AB fonları
Türkiye AB ilişkilerine, “müktesebata uyum sırasında bilişime ne iş çıkar?” gözüyle bakıp bu sayfalardan sizinle bu doğrultudaki görüşlerimi paylaşırım. “AB Sayıştayı” görevi gereği Türkiye’ye verilen kaynağın doğru kullanılıp, amaçlanan sonuçlara hizmet edip etmediğini incelemekteydi. Brüksel’den gelen haberlere göre, bu inceleme, birçok eleştiriye karşın, “projelerin hedeflerine ve kalıcı sonuçlara ulaştığı” kararı ile sonuçlandı. Neyse, böylece en azından “teknolojiyi iyi kullandığımız” teslim edilmiş oluyor. Ah bir de teknolojiyi yaratabilsek?
Eleştirilen yanlarımızın başında ise 236 adet öncelik göstermiş olmamız geliyor. Doğru; neyin gerçek öncelik olduğunu anlamak zorlaşıyor olmalı. Bu sayı, aslında, bizim teknolojiyi kullanmaya ne kadar yatkın olduğumuzun da bir kanıtı. Ama, bu sene hangi projelere destek var diye bakınca, içme ve atık su arıtma, müze kurma gibi teknoloji açısından ilk sıraları yakalamayan konularda projeleri görüyoruz. Kaynağın, elbette AB tarafından uygun görülen alanlara verildiğini akılda tutmakla birlikte, bizim önerdiğimiz projelere verildiğini unutmayalım. Müze kurmak ve su arıtmaya kaynak verilmişse, demek ki biz öyle istemişiz!

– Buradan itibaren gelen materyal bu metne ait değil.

-- pv_equiv track=rewrite | github.com/Hinneman/blender-model-optimizer | build.py | strip_leading_docstring
-- ===== SOURCE A (Python) =====
-- def strip_leading_docstring(source):
--     """Remove a leading triple-quoted docstring and return the rest."""
--     stripped = source.lstrip()
--     for quote in ('"""', "'''"):
--         if stripped.startswith(quote):
--             end = stripped.find(quote, 3)
--             if end != -1:
--                 return stripped[end + 3 :].lstrip("\n")
--     return source
-- ===== SOURCE B (Python) =====
-- def strip_leading_docstring(source):
--     """Remove a leading triple-quoted docstring and return the rest."""
--     stripped = source.lstrip()
--     quote = stripped[:3]
--     if quote in ('"""', "'''"):
--         parts = stripped.split(quote)
--         # parts[0] == '' (the opener), parts[1] == the docstring body up to the
--         # first closer; everything after that closer is the split parts from
--         # index 2 on, re-joined with the delimiter itself.
--         if len(parts) >= 3:
--             return quote.join(parts[2:]).lstrip("\n")
--     return source
-- ===== Notes on version B (the rewrite author's own statement) =====
-- stated objective: alternative
-- what changed: B replaces A's quote loop with startswith and an index-returning str.find plus slicing by a splitting decomposition: it splits the stripped source into the list of delimiter-separated parts and rejoins every part after the second with the delimiter, so no index arithmetic or find/slice appears.
import Mathlib
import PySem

Geçtiğimiz haftalarda, Türkiye 29 sağlık bölgesine ayrıldı, bu bölgelerdeki sağlık olanaklarını eşitlemeyi amaçlayan yaklaşım yürürlüğe girdi. Olanakların en verimli şekilde kullanılmasını sağlayan, hastaların o hastaneden bu hastaneye sevk edilmeden doğrudan sonuç alacak yere yönlendirilmelerinden başlayıp, taburcu edildikten sonra, ilaç tedavisinin sonuna kadar da kollanacağı bir bilişim çözümünü özlüyorum. Bunu hem kendi insanımız için, hem de AB’nin hastalarını uçağa koyup Türkiye’ye getirip, burada tedavi, gerekirse ameliyat edip, bakımını yapıp sağlığına kavuşturup, ülkelerine geri yollamak için istiyorum. Üç aşağı beş yukarı, bunu yapan AB’li sağlık sigortaları yok değil. Bu alan, hem ülkenin saygınlığını artıran, hem de iyi para bırakan bir alan olduğu için, kanımca yaygınlaştırılmalı. AB buna destek verir düşüncesindeyim.